Take this with a grain of salt -- it's a lot more speculative than most of my opinions, which can already be quite speculative. Most of the steps in that argument are handwavy intuitions I have that aren't based on any research that's been done (though I haven't looked for any such research). Though you can think of the argument for focusing on long-term AI safety at all as an instance of this idea, where the argument is that our risk-aversion heuristic is only sufficient for timescales on the orders of human lifetimes, not for cosmic timescales, and so we should explicitly be more risk-averse and focus on reducing existential risk.

Directed Policy Gradient for Safe Reinforcement Learning with Human Advice (Helene Plisnier et al): One way that you could get advice from humans for RL would be to have the human provide a policy, which can be treated as a suggestion. In this paper, the authors propose to take such a policy, and incorporate it into a policy gradient algorithm by simply multiplying it with the policy chosen by the neural net to get a new policy that is in between the two. You can then run any on-policy RL algorithms using that policy.

My opinion: I'm annoyed at some claims that this paper makes. First, they say that the algorithm can ignore wrong advice that the human gives, but in the deterministic case, it does not ignore the advice, it just learns that if it gets into situations where it has to follow the advice bad things happen, and so it avoids getting into such situations. (The stochastic case is a bit better, in that at convergence the agent will ignore the advice, but it will take much longer to converge, if at all.) Second, their experiment involves a gridworld with 5 macro-actions, and they call this a "complicated environment with sparse rewards" -- yet if you had a uniformly random policy, in expectation it would take 5^3 = 125 episodes before you found the optimal trajectory, which would then be strongly reinforced getting quick convergence.

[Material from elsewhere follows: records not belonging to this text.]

-- pv_equiv track=rewrite | github.com/ghodkesriyash/Python-Programming | Assignments/Dictionary_advanced.py | bin_fruits
-- ===== SOURCE A (Python) =====
-- def bin_fruits(fruit_prices: dict) -> dict:
--     """Classify fruits into cheap / affordable / costly based on price."""
--     binned_fruits = {"cheap": set(), "affordable": set(), "costly": set()}
--     for fruit, price in fruit_prices.items():
--         if price < 3:
--             binned_fruits["cheap"].add(fruit)
--         elif price <= 6:                        # already know price >= 3
--             binned_fruits["affordable"].add(fruit)
--         else:
--             binned_fruits["costly"].add(fruit)
--     return binned_fruits
-- ===== SOURCE B (Python) =====
-- def bin_fruits(fruit_prices: dict) -> dict:
--     """Classify fruits into cheap / affordable / costly based on price."""
--     items = fruit_prices.items()
--     return {
--         "cheap": {f for f, p in items if p < 3},
--         "affordable": {f for f, p in items if 3 <= p <= 6},
--         "costly": {f for f, p in items if p > 6},
--     }
-- ===== Notes on version B (the rewrite author's own statement) =====
-- stated objective: idiomatic
-- what changed: Replaces the single branching loop that mutates three pre-created sets with three independent set comprehensions over items(), one filtering pass per price bin, assembled directly into the returned dict.
import Mathlib
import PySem

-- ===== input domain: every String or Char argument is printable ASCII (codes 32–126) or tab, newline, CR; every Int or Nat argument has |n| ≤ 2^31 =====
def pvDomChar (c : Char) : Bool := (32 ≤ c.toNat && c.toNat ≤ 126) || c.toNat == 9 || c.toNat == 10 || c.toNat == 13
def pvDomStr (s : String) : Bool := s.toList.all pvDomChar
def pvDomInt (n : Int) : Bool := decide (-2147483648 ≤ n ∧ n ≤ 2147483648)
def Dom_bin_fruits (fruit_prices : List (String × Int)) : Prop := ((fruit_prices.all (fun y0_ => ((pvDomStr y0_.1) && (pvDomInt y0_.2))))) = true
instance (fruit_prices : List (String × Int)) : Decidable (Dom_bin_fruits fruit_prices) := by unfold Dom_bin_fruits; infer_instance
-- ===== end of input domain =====

-- B replaces A's single branching loop mutating three sets with three independent
-- set-comprehension filtering passes over the items (idiomatic; same O(n) cost).

-- ===== PORT A =====
-- A: one pass over items, adding each fruit to one of three sets held in the bins dict.
def bin_fruits (fruit_prices : List (String × Int)) : List (String × List String) :=
  let bins :=
    fruit_prices.foldl
      (fun (b : PySem.Set String × PySem.Set String × PySem.Set String) fp =>
        if fp.2 < 3 then (PySem.Set.add b.1 fp.1, b.2.1, b.2.2)
        else if fp.2 ≤ 6 then (b.1, PySem.Set.add b.2.1 fp.1, b.2.2)
        else (b.1, b.2.1, PySem.Set.add b.2.2 fp.1))
      (PySem.Set.empty, PySem.Set.empty, PySem.Set.empty)
  match bins with
  | (cheap, affordable, costly) =>
      [("cheap", cheap), ("affordable", affordable), ("costly", costly)]

-- ===== PORT B =====
-- B: each bin is its own set comprehension {f for f,p in items if <cond>}.
def bin_fruits_alt (fruit_prices : List (String × Int)) : List (String × List String) :=
  [("cheap",
      PySem.Set.ofList ((fruit_prices.filter (fun fp => decide (fp.2 < 3))).map Prod.fst)),
   ("affordable",
      PySem.Set.ofList ((fruit_prices.filter (fun fp => decide (3 ≤ fp.2) && decide (fp.2 ≤ 6))).map Prod.fst)),
   ("costly",
      PySem.Set.ofList ((fruit_prices.filter (fun fp => decide (6 < fp.2))).map Prod.fst))]

-- ===== PRECONDITION & SPEC =====
def Spec_bin_fruits (fruit_prices : List (String × Int)) (out : List (String × List String)) : Prop := out = bin_fruits_alt fruit_prices
instance (fruit_prices : List (String × Int)) (out : List (String × List String)) : Decidable (Spec_bin_fruits fruit_prices out) := by unfold Spec_bin_fruits; infer_instance

-- ===== CLAIM (what is proved, stated in full; the proofs are below) =====
def Claim_equal_bin_fruits : Prop := ∀ (fruit_prices : List (String × Int)), Dom_bin_fruits fruit_prices → Spec_bin_fruits fruit_prices (bin_fruits fruit_prices)

-- ===== LEMMAS AND PROOFS =====

-- A's fold from arbitrary accumulators updates each set with the fruits of its bin, in order.
theorem bin_fruits_foldl_eq (l : List (String × Int))
    (c a k : PySem.Set String) :
    l.foldl
      (fun (b : PySem.Set String × PySem.Set String × PySem.Set String) fp =>
        if fp.2 < 3 then (PySem.Set.add b.1 fp.1, b.2.1, b.2.2)
        else if fp.2 ≤ 6 then (b.1, PySem.Set.add b.2.1 fp.1, b.2.2)
        else (b.1, b.2.1, PySem.Set.add b.2.2 fp.1))
      (c, a, k)
    = (PySem.Set.update c ((l.filter (fun fp => decide (fp.2 < 3))).map Prod.fst),
       PySem.Set.update a ((l.filter (fun fp => decide (3 ≤ fp.2) && decide (fp.2 ≤ 6))).map Prod.fst),
       PySem.Set.update k ((l.filter (fun fp => decide (6 < fp.2))).map Prod.fst)) := by
  induction l generalizing c a k with
  | nil => rfl
  | cons hd tl ih =>
    simp only [List.foldl_cons, List.filter_cons]
    by_cases h1 : hd.2 < 3
    · simp [h1, ih, PySem.Set.update, show ¬ (3 ≤ hd.2) by omega, show ¬ (6 < hd.2) by omega]
    · by_cases h2 : hd.2 ≤ 6
      · simp [h1, h2, ih, PySem.Set.update, show 3 ≤ hd.2 by omega, show ¬ (6 < hd.2) by omega]
      · simp [h1, h2, ih, PySem.Set.update, show 6 < hd.2 by omega]

-- ===== VERDICT (by name: the statement is the Claim_ definition above) =====
theorem bin_fruits_spec : Claim_equal_bin_fruits := by
  intro fp _
  show bin_fruits fp = bin_fruits_alt fp
  simp only [bin_fruits, bin_fruits_alt, bin_fruits_foldl_eq]
  rfl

I do like the idea of providing advice by shaping the policy towards parts of the space that are better -- this would lead to better sample efficiency and safer exploration. I'd be pretty excited to see a paper that ran with this idea and had a more compelling story for how to get the advice policy from a human (specifying a policy is hard!) and better experiments that test the feasibility of the idea in a more complex environment.

Entropic Regret I: Deterministic MDPs (Vadim Kosoy)

Miscellaneous (Alignment)

Building Safer AGI by introducing Artificial Stupidity (Michaël Trazzi et al)

Near-term concerns

Machine ethics

A developmentally-situated approach to teaching normative behavior to AI (gworley)

AI capabilities

Reinforcement learning

Large-Scale Study of Curiosity-Driven Learning (Yuri Burda, Harri Edwards, Deepak Pathak et al): Summarized in the highlights!

Applications

A major milestone for the treatment of eye disease (Mustafa Suleyman): DeepMind's partnership with Moorfields Eye Hospital has resulted in an AI system that can recognize features of eye disease and recommend treatment. Interestingly, in order to get interpretability, they train two networks instead of one, where one predicts the features of eye disease for all of the tissue (eg. haemorrhages, lesions and irregular fluids), and the other then makes a recommendation for treatment. This required them to label a subset of the dataset with feature markers in order to train the first model.

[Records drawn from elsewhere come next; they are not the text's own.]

-- pv_equiv track=rewrite | github.com/DimaOanaTeodora/Advanced-Algorithms-Course | 6_monotonie_poligon.py | monotony
-- ===== SOURCE A (Python) =====
-- def monotony(n,points, axis):
--     minimum = points[0][axis]
--     position = 0
--     for i in range(1,n):
--         if points[i][axis] < minimum: # calculez axis-ul cel mai mic
--             minimum =points[i][axis]
--             position = i
--
--     rising = True # presupun ca este in crestere
--     last_point = points[position][axis] # plec de la punctul cu valoarea cea mai mica a axis
--     for j in range(1, n):
--         current = points[(j + position) % n][axis]
--         if current < last_point:
--             rising = False # scadere a valorilor => descrestere
--
--         if current > last_point and not rising:
--             return False # crestere a valorilor dar nu are un precedent de crestere
--         last_point = current
--
--     return True
-- ===== SOURCE B (Python) =====
-- def monotony(n, points, axis):
--     if n <= 0:
--         return True
--     vals = [points[i][axis] for i in range(n)]
--     p = vals.index(min(vals))
--     s = vals[p:] + vals[:p]
--     pairs = list(zip(s, s[1:]))
--     while pairs and pairs[0][0] <= pairs[0][1]:
--         pairs.pop(0)
--     while pairs and pairs[0][1] <= pairs[0][0]:
--         pairs.pop(0)
--     return not pairs
-- ===== Notes on version B (the rewrite author's own statement) =====
-- stated objective: simpler
-- what changed: A's single rising-flag scan with early return is replaced by building the rotated value sequence explicitly and checking unimodality as two phases (drop the non-decreasing steps, then the non-increasing steps, succeed iff nothing is left).
import Mathlib
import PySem

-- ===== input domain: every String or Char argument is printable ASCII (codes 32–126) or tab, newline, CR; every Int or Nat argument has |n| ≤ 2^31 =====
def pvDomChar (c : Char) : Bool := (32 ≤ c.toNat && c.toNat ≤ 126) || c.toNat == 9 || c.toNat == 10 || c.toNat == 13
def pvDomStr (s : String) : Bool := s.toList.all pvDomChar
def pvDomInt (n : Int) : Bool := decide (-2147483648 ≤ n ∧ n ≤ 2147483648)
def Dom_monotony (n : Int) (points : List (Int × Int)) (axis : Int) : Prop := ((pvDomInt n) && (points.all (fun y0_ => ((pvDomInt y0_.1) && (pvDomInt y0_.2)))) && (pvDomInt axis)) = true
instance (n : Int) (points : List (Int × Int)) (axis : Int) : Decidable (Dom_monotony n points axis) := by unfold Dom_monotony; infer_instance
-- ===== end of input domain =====

-- B replaces A's rising-flag scan (early return) by building the rotated value sequence explicitly and checking unimodality in two phases; the return value is proved equal wherever the Python A returns.

-- ===== PORT A =====
-- points[i][axis]: tuple indexing; out-of-range (excluded by Pre_) defaults to 0
def getAxis (points : List (Int × Int)) (i axis : Int) : Int :=
  match PySem.List.pyGet? points i with
  | some q => (PySem.List.pyGet? [q.1, q.2] axis).getD 0
  | none => 0

-- A's second loop with its early 'return False'
def aLoop (points : List (Int × Int)) (axis n position : Int) : List Int → Bool → Int → Bool
  | [], _rising, _last => true
  | j :: js, rising, last =>
    let current := getAxis points (PySem.Int.mod (j + position) n) axis
    let rising1 := if current < last then false else rising
    if current > last && !rising1 then false
    else aLoop points axis n position js rising1 current

def monotony (n : Int) (points : List (Int × Int)) (axis : Int) : Bool :=
  let mp := (PySem.List.pyRange 1 n 1).foldl
    (fun (mp : Int × Int) i =>
      if getAxis points i axis < mp.1 then (getAxis points i axis, i) else mp)
    (getAxis points 0 axis, 0)
  aLoop points axis n mp.2 (PySem.List.pyRange 1 n 1) true (getAxis points mp.2 axis)

-- ===== PORT B =====
-- the two while/pop loops of Source B
def dropLe : List (Int × Int) → List (Int × Int)
  | [] => []
  | q :: rest => if q.1 ≤ q.2 then dropLe rest else q :: rest

def dropGe : List (Int × Int) → List (Int × Int)
  | [] => []
  | q :: rest => if q.2 ≤ q.1 then dropGe rest else q :: rest

def monotony_alt (n : Int) (points : List (Int × Int)) (axis : Int) : Bool :=
  if n ≤ 0 then true
  else
    let vals := (PySem.List.pyRange 0 n 1).map (fun i => getAxis points i axis)
    let m := (PySem.List.min? vals (fun x => x)).getD 0
    let p : Int := ((PySem.List.index? vals m).getD 0 : Nat)
    let s := PySem.List.slice vals (some p) none ++ PySem.List.slice vals none (some p)
    (dropGe (dropLe (s.zip (PySem.List.slice s (some 1) none)))).isEmpty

My opinion: As interpretability goes, using a modular model with human-interpretable intermediate representations seems quite good -- it decouples the problem of understanding the model's output into two smaller problems. The big downside is that it requires a lot more labeling (877 segmented images in this case), and that the human-interpretable representation may not be the best one for the job. For example, if there are other visual cues besides the specific features DeepMind used that help with recommending treatment, this model will not be able to take advantage of them, while an end-to-end trained system could.